Russia’s war in Ukraine, the backdrop to Pope’s Kazakh visit

The most noteworthy aspects of Pope Francis’ visit to Kazakhstan might be the missed opportunities.

By Nicole Winfield and Kostya Manenkov


The Diplomat (13.09.2022) – https://bit.ly/3LbbRr6 – Russia’s war in Ukraine and the Holy See’s strained relations with China are the backdrop to Pope Francis’ visit this week to the former Soviet republic of Kazakhstan, where he is ministering to a tiny Catholic community and participating in an interfaith conference aimed at promoting peace and dialogue.

Francis was flying Tuesday to the Kazakh capital of Nur-Sultan to meet with President Kassym-Jomart Tokayev during the state visit portion of the three-day trip. On Wednesday and Thursday, he participates in an interfaith meeting with more than 100 delegations of Muslim, Christian, Jewish, Buddhist, Shinto, and other faith groups from 50 countries.

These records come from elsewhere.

-- pv_equiv track=rewrite | github.com/tfcp68/manual-projects | Исходники/Глава 2. Часть 1/Динамическое программирование1/Динамическое программирование1/Табличный метод/21. Зоомагазин/Python/petshop_array.py | petshop_array_forward
-- ===== SOURCE A (Python) =====
-- def petshop_array_forward(n):
--     if n < 0:
--         return -1
--     if n == 0:
--         return 0
--     if n < 3:
--         return 2**(n)
--     a = [0] * (n + 3)
--     for i in range(1, n):
--         a[i + 2] = a[i + 1] + 2 ** (i - 1)
--     answer = 2 ** n - a[n]
--     return answer
-- ===== SOURCE B (Python) =====
-- def petshop_array_forward(n):
--     # Closed form: the DP table satisfies a[n] = 2**(n-2) - 1 for n >= 3,
--     # so the answer is 2**n - 2**(n-2) + 1, computed without building the table.
--     if n < 0:
--         return -1
--     if n == 0:
--         return 0
--     if n < 3:
--         return 2 ** n
--     return 2 ** n - 2 ** (n - 2) + 1
-- ===== Notes on version B (the rewrite author's own statement) =====
-- stated objective: faster
-- what changed: Replaces the O(n) DP table (running sum of powers of two) with the closed form 2^n - 2^(n-2) + 1 for n >= 3.
import Mathlib
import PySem

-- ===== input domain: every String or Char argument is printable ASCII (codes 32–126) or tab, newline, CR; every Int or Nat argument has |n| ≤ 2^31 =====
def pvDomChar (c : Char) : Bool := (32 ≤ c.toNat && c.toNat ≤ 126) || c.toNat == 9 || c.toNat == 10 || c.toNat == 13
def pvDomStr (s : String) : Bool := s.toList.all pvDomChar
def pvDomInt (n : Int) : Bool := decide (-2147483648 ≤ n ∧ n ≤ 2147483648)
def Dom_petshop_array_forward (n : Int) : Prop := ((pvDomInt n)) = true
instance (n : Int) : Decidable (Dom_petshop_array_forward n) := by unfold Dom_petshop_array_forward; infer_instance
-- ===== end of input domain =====

-- B replaces A's O(n) DP table by the closed form 2^n - 2^(n-2) + 1 (objective: faster).

-- ===== PORT A =====
-- literal port of the DP: build the table a of length n+3, fill a[i+2] = a[i+1] + 2^(i-1)
-- for i in range(1, n), return 2^n - a[n]
def petshop_array_forward (n : Int) : Int :=
  if n < 0 then -1
  else if n = 0 then 0
  else if n < 3 then 2 ^ n.toNat
  else
    let a0 : List Int := List.replicate (n + 3).toNat 0
    let a := (PySem.List.pyRange 1 n 1).foldl
      (fun a i => PySem.List.pySetD a (i + 2)
        (PySem.List.pyGetD a (i + 1) 0 + 2 ^ (i - 1).toNat)) a0
    2 ^ n.toNat - PySem.List.pyGetD a n 0

-- ===== PORT B =====
def petshop_array_forward_alt (n : Int) : Int :=
  if n < 0 then -1
  else if n = 0 then 0
  else if n < 3 then 2 ^ n.toNat
  else 2 ^ n.toNat - 2 ^ (n - 2).toNat + 1

-- ===== PRECONDITION & SPEC =====
def Spec_petshop_array_forward (n : Int) (out : Int) : Prop := out = petshop_array_forward_alt n
instance (n : Int) (out : Int) : Decidable (Spec_petshop_array_forward n out) := by unfold Spec_petshop_array_forward; infer_instance

-- ===== CLAIM (what is proved, stated in full; the proofs are below) =====
def Claim_equal_petshop_array_forward : Prop := ∀ (n : Int), Dom_petshop_array_forward n → Spec_petshop_array_forward n (petshop_array_forward n)

-- ===== LEMMAS AND PROOFS =====

-- invariant of A's loop: after processing i = 1..k the table holds 2^(j-2)-1 at 3 ≤ j ≤ k+2, 0 elsewhere
theorem petshop_loop_inv (M : Nat) (k : Nat) (hk : k + 4 ≤ M) :
    ((PySem.List.pyRange 1 (1 + (k : Int)) 1).foldl
      (fun a i => PySem.List.pySetD a (i + 2)
        (PySem.List.pyGetD a (i + 1) 0 + 2 ^ (i - 1).toNat))
      (List.replicate M (0:Int))).length = M ∧
    ∀ j : Nat, ((PySem.List.pyRange 1 (1 + (k : Int)) 1).foldl
      (fun a i => PySem.List.pySetD a (i + 2)
        (PySem.List.pyGetD a (i + 1) 0 + 2 ^ (i - 1).toNat))
      (List.replicate M (0:Int))).getD j 0 =
      if 3 ≤ j ∧ j ≤ k + 2 then 2 ^ (j - 2) - 1 else 0 := by
  induction k with
  | zero =>
      rw [PySem.List.pyRange_one_eq_nil (by omega)]
      simp only [List.foldl_nil, List.length_replicate, true_and]
      intro j
      rw [if_neg (by omega)]
      simp [List.getD]
  | succ k ih =>
      have ih := ih (by omega)
      have hsplit : PySem.List.pyRange 1 (1 + ((k+1 : Nat) : Int)) 1
          = PySem.List.pyRange 1 (1 + (k : Int)) 1 ++ [1 + (k : Int)] := by
        have : (1 + ((k+1 : Nat) : Int)) = (1 + (k : Int)) + 1 := by push_cast; ring
        rw [this, PySem.List.pyRange_one_succ_right (by omega)]
      rw [hsplit, List.foldl_append]
      set L := (PySem.List.pyRange 1 (1 + (k : Int)) 1).foldl
        (fun a i => PySem.List.pySetD a (i + 2)
          (PySem.List.pyGetD a (i + 1) 0 + 2 ^ (i - 1).toNat))
        (List.replicate M (0:Int)) with hL
      obtain ⟨hlen, hval⟩ := ih
      simp only [List.foldl_cons, List.foldl_nil]
      have e1 : (1 + (k : Int)) + 2 = ((k + 3 : Nat) : Int) := by push_cast; ring
      have e2 : (1 + (k : Int)) + 1 = ((k + 2 : Nat) : Int) := by push_cast; ring
      have e3 : ((1 + (k : Int)) - 1).toNat = k := by omega
      rw [e1, e2, e3, PySem.List.pySetD_natCast, PySem.List.pyGetD_natCast]
      have hlen' : (L.set (k + 3) (L.getD (k + 2) 0 + 2 ^ k)).length = M := by
        simp [hlen]
      refine ⟨hlen', ?_⟩
      intro j
      have hget : ∀ m : Nat, (L.set (k + 3) (L.getD (k + 2) 0 + 2 ^ k)).getD m 0
          = if m = k + 3 then L.getD (k + 2) 0 + 2 ^ k else L.getD m 0 := by
        intro m
        by_cases hm : m = k + 3
        · subst hm
          rw [if_pos rfl]
          have hlt : k + 3 < L.length := by omega
          rw [List.getD_eq_getElem _ _ (by simpa using hlt)]
          simp
        · rw [if_neg hm]
          by_cases hmlt : m < M
          · rw [List.getD_eq_getElem _ _ (by omega : m < (L.set (k+3) _).length),
              List.getD_eq_getElem _ _ (by omega : m < L.length)]
            simp only [List.getElem_set]
            rw [if_neg (by omega)]
          · rw [List.getD_eq_default _ _ (by omega), List.getD_eq_default _ _ (by omega)]
      rw [hget j]
      by_cases hj : j = k + 3
      · subst hj
        rw [if_pos rfl, if_pos (by omega), hval (k + 2)]
        by_cases hk0 : k = 0
        · subst hk0; norm_num
        · rw [if_pos (by omega)]
          have : k + 2 - 2 = k := by omega
          have h2 : k + 3 - 2 = k + 1 := by omega
          rw [this, h2, pow_succ]
          ring
      · rw [if_neg hj, hval j]
        by_cases hin : 3 ≤ j ∧ j ≤ k + 2
        · rw [if_pos hin, if_pos (by omega)]
        · rw [if_neg hin, if_neg (by omega)]

-- ===== VERDICT (by name: the statement is the Claim_ definition above) =====
theorem petshop_array_forward_spec : Claim_equal_petshop_array_forward := by
  intro n _
  unfold Spec_petshop_array_forward petshop_array_forward petshop_array_forward_alt
  by_cases h1 : n < 0
  · simp [h1]
  by_cases h2 : n = 0
  · simp [h2]
  by_cases h3 : n < 3
  · simp [h1, h2, h3]
  · simp only [if_neg h1, if_neg h2, if_neg h3]
    have hn3 : 3 ≤ n := by omega
    set N : Nat := n.toNat with hN
    have hNn : (N : Int) = n := Int.toNat_of_nonneg (by omega)
    have hN3 : 3 ≤ N := by omega
    have hrange : (1 : Int) + ((N - 1 : Nat) : Int) = n := by omega
    have key := petshop_loop_inv (n + 3).toNat (N - 1) (by omega)
    rw [hrange] at key
    obtain ⟨hlen, hval⟩ := key
    set X := (PySem.List.pyRange 1 n 1).foldl
          (fun a i => PySem.List.pySetD a (i + 2)
            (PySem.List.pyGetD a (i + 1) 0 + 2 ^ (i - 1).toNat))
          (List.replicate (n + 3).toNat (0:Int)) with hX
    have hNlt : N < X.length := by rw [hlen]; omega
    have hread : PySem.List.pyGetD X n 0 = 2 ^ (N - 2) - 1 := by
      rw [PySem.List.pyGetD_eq_getElem X 0 (by omega) (by rw [hlen]; omega)]
      have hv := hval N
      rw [if_pos (by omega), List.getD_eq_getElem _ _ hNlt] at hv
      exact hv
    rw [hread]
    have : (n - 2).toNat = N - 2 := by omega
    rw [this]
    ring
-- pv_equiv track=rewrite | github.com/diku-dk/futhark | rts/python/memory.py | lmad_is_tr
-- ===== SOURCE A (Python) =====
-- def lmad_is_tr(strides, shape):
--     r = len(shape)
--     for i in range(1, r):
--         n = 1
--         m = 1
--         ok = True
--         expected = 1
--         # Check strides before 'i'.
--         for j in range(i - 1, -1, -1):
--             ok = ok and strides[j] == expected
--             expected *= shape[j]
--             n *= shape[j]
--         # Check strides after 'i'.
--         for j in range(r - 1, i - 1, -1):
--             ok = ok and strides[j] == expected
--             expected *= shape[j]
--             m *= shape[j]
--         if ok:
--             return (n, m)
--     return None
-- ===== SOURCE B (Python) =====
-- def lmad_is_tr(strides, shape):
--     # One-pass candidate search: the chain relation strides[j] == strides[j+1]*shape[j+1]
--     # must hold everywhere except possibly at the split point; find the first/last break
--     # once (O(r)), then each split candidate i is checked in O(1) via a running prefix
--     # product, instead of A's O(r) re-scan per candidate.
--     r = len(shape)
--     L = r - 1  # first index j with a broken chain relation (r-1 if none)
--     for j in range(r - 1):
--         if strides[j] != strides[j + 1] * shape[j + 1]:
--             L = j
--             break
--     R = -1  # last index j with a broken chain relation (-1 if none)
--     for j in range(r - 2, -1, -1):
--         if strides[j] != strides[j + 1] * shape[j + 1]:
--             R = j
--             break
--     pre = 1
--     for i in range(1, r):
--         pre *= shape[i - 1]
--         if R < i <= L + 1 and strides[i - 1] == 1 and strides[r - 1] == pre:
--             m = 1
--             for j in range(i, r):
--                 m *= shape[j]
--             return (pre, m)
--     return None
-- ===== Notes on version B (the rewrite author's own statement) =====
-- stated objective: faster
-- what changed: Instead of re-scanning all strides for every candidate split i (quadratic), B locates the first and last break of the adjacency relation strides[j] == strides[j+1]*shape[j+1] in one pass and then checks each candidate split in O(1) with a running prefix product, anchored at strides[i-1]==1 and strides[r-1]==prefix product.
-- outside the precondition, e.g. on lmad_is_tr([-1, 3, 1, 8, 88], [2, 106, 0, 7, 5, -1]): A returns None, B raises IndexError; on lmad_is_tr([0, 0], [2, 2, 2]): A returns None, B raises IndexError
import Mathlib
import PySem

The most noteworthy aspects of Francis’ visit might be missed opportunities: Francis was supposed to have met with the head of the Russian Orthodox Church on the sidelines of the conference. But Patriarch Kirill, who has justified the war in Ukraine, canceled his trip last month.

Francis is also going to be in the Kazakh capital at the same time as Chinese President Xi Jinping, who is making his first foreign visit since the coronavirus pandemic.

Xi is not attending the religious congress. On the pope’s flight to Kazakhstan, Francis was asked about a possible meeting with Xi and replied: “I don’t have any news about this. But I am always ready to go to China.”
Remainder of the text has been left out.